━━━ Data extracts ━━━

-- pv_equiv track=rewrite | github.com/ipsedigit/ipsedigit.github.io | ios.py | _pick_spotlight
-- ===== SOURCE A (Python) =====
-- SPOTLIGHT_KEYWORDS = [
--     'swift 6', 'swift 7', 'swift 8',
--     'xcode 16', 'xcode 17', 'xcode 18',
--     'ios 18', 'ios 19', 'ios 20',
--     'wwdc',
--     'swiftui',
-- ]
--
-- def _pick_spotlight(items):
--     """Pick the most relevant item as spotlight from apple_official items.
--
--     Prefers items whose title contains a SPOTLIGHT_KEYWORDS match.
--     Falls back to most recent item.
--     """
--     if not items:
--         return None
--     for kw in SPOTLIGHT_KEYWORDS:
--         for item in items:
--             if kw in item["title"].lower():
--                 return item
--     return items[0]
-- ===== SOURCE B (Python) =====
-- SPOTLIGHT_KEYWORDS = [
--     'swift 6', 'swift 7', 'swift 8',
--     'xcode 16', 'xcode 17', 'xcode 18',
--     'ios 18', 'ios 19', 'ios 20',
--     'wwdc',
--     'swiftui',
-- ]
--
-- def _rank(title):
--     """Index of the first SPOTLIGHT_KEYWORDS entry contained in title, else len(SPOTLIGHT_KEYWORDS)."""
--     for i, kw in enumerate(SPOTLIGHT_KEYWORDS):
--         if kw in title:
--             return i
--     return len(SPOTLIGHT_KEYWORDS)
--
-- def _pick_spotlight(items):
--     """Single pass: keep the item with the lowest keyword rank (strict improvement,
--     so the earliest item wins ties); unmatched items keep rank len(SPOTLIGHT_KEYWORDS),
--     leaving items[0] as the fallback."""
--     if not items:
--         return None
--     best = items[0]
--     best_rank = len(SPOTLIGHT_KEYWORDS)
--     for item in items:
--         rank = _rank(item["title"].lower())
--         if rank < best_rank:
--             best = item
--             best_rank = rank
--     return best
-- ===== Notes on version B (the rewrite author's own statement) =====
-- stated objective: alternative
-- what changed: A scans all items once per keyword (keyword-major nested loops, re-lowercasing every title each time); B makes a single item-major pass keeping an argmin accumulator of the best (lowest) keyword rank, lowercasing each title once, with strict-less updates so the earliest item wins ties.
import Mathlib
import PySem

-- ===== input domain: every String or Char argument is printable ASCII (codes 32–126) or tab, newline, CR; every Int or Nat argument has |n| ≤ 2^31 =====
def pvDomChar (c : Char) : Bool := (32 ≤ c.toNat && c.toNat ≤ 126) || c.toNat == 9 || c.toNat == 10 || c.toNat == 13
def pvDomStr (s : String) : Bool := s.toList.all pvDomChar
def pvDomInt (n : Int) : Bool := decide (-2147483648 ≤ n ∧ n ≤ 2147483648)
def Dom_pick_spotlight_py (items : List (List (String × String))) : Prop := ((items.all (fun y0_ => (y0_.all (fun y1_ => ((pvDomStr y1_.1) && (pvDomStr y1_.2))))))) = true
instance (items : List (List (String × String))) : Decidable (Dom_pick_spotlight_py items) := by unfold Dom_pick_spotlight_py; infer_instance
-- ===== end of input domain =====

-- B replaces A's keyword-major nested loops by a single item-major argmin pass over keyword ranks (alternative decomposition, same result).


-- ===== PORT A =====
def spotKeywords : List String :=
  ["swift 6", "swift 7", "swift 8",
   "xcode 16", "xcode 17", "xcode 18",
   "ios 18", "ios 19", "ios 20",
   "wwdc",
   "swiftui"]

-- item["title"].lower(); the getD default "" is never reached inside Pre_ (a missing "title" is Python's KeyError, excluded by Pre_)
def pvTitleLow (item : List (String × String)) : String :=
  PySem.Str.lower ((PySem.Dict.mk item).getD "title" "")

-- inner loop of A: first item whose lowered title contains kw
def aFindItem (kw : String) (l : List (List (String × String))) : Option (List (String × String)) :=
  match l with
  | [] => none
  | item :: rest => if PySem.Str.isIn kw (pvTitleLow item) then some item else aFindItem kw rest

-- outer loop of A over the keywords
def aLoop (kws : List String) (items : List (List (String × String))) : Option (List (String × String)) :=
  match kws with
  | [] => none
  | kw :: rest =>
    match aFindItem kw items with
    | some item => some item
    | none => aLoop rest items

def pick_spotlight_py (items : List (List (String × String))) : Option (List (String × String)) :=
  match items with
  | [] => none                                  -- if not items: return None
  | it0 :: _ =>
    match aLoop spotKeywords items with
    | some item => some item                    -- return item
    | none => some it0                          -- return items[0]

-- ===== PORT B =====
-- _rank: index of the first keyword contained in title, else the number of keywords
def bRank (kws : List String) (title : String) : Nat :=
  match kws with
  | [] => 0
  | kw :: rest => if PySem.Str.isIn kw title then 0 else bRank rest title + 1

-- single pass with an argmin accumulator; strict improvement only, so the earliest item wins ties
def bLoop (l : List (List (String × String))) (best : List (String × String)) (bestRank : Nat) :
    List (String × String) :=
  match l with
  | [] => best
  | item :: rest =>
    let rank := bRank spotKeywords (pvTitleLow item)
    if rank < bestRank then bLoop rest item rank else bLoop rest best bestRank

def pick_spotlight_py_alt (items : List (List (String × String))) : Option (List (String × String)) :=
  match items with
  | [] => none
  | it0 :: _ => some (bLoop items it0 spotKeywords.length)

-- ===== PRECONDITION & SPEC =====
-- Pre_ excludes the inputs containing an item without a "title" key (outside the function's natural
-- domain): B always raises KeyError there, and A raises KeyError too unless a keyword match
-- happens to return before its scan reaches the malformed item.
def Pre_pick_spotlight_py (items : List (List (String × String))) : Prop :=
  ∀ it ∈ items, (PySem.Dict.mk it).contains "title" = true
instance (items : List (List (String × String))) : Decidable (Pre_pick_spotlight_py items) := by
  unfold Pre_pick_spotlight_py; infer_instance

def pvWitness_pick_spotlight_py : (List (List (String × String))) :=
  [[("title", "Plain news")], [("title", "WWDC 2025 recap")]]

def Spec_pick_spotlight_py (items : List (List (String × String))) (out : Option (List (String × String))) : Prop := out = pick_spotlight_py_alt items
instance (items : List (List (String × String))) (out : Option (List (String × String))) : Decidable (Spec_pick_spotlight_py items out) := by unfold Spec_pick_spotlight_py; infer_instance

━━━

Task objective ▸ State only the number of lines above that contain the word "Dict".

Solution to this problem ▸ 2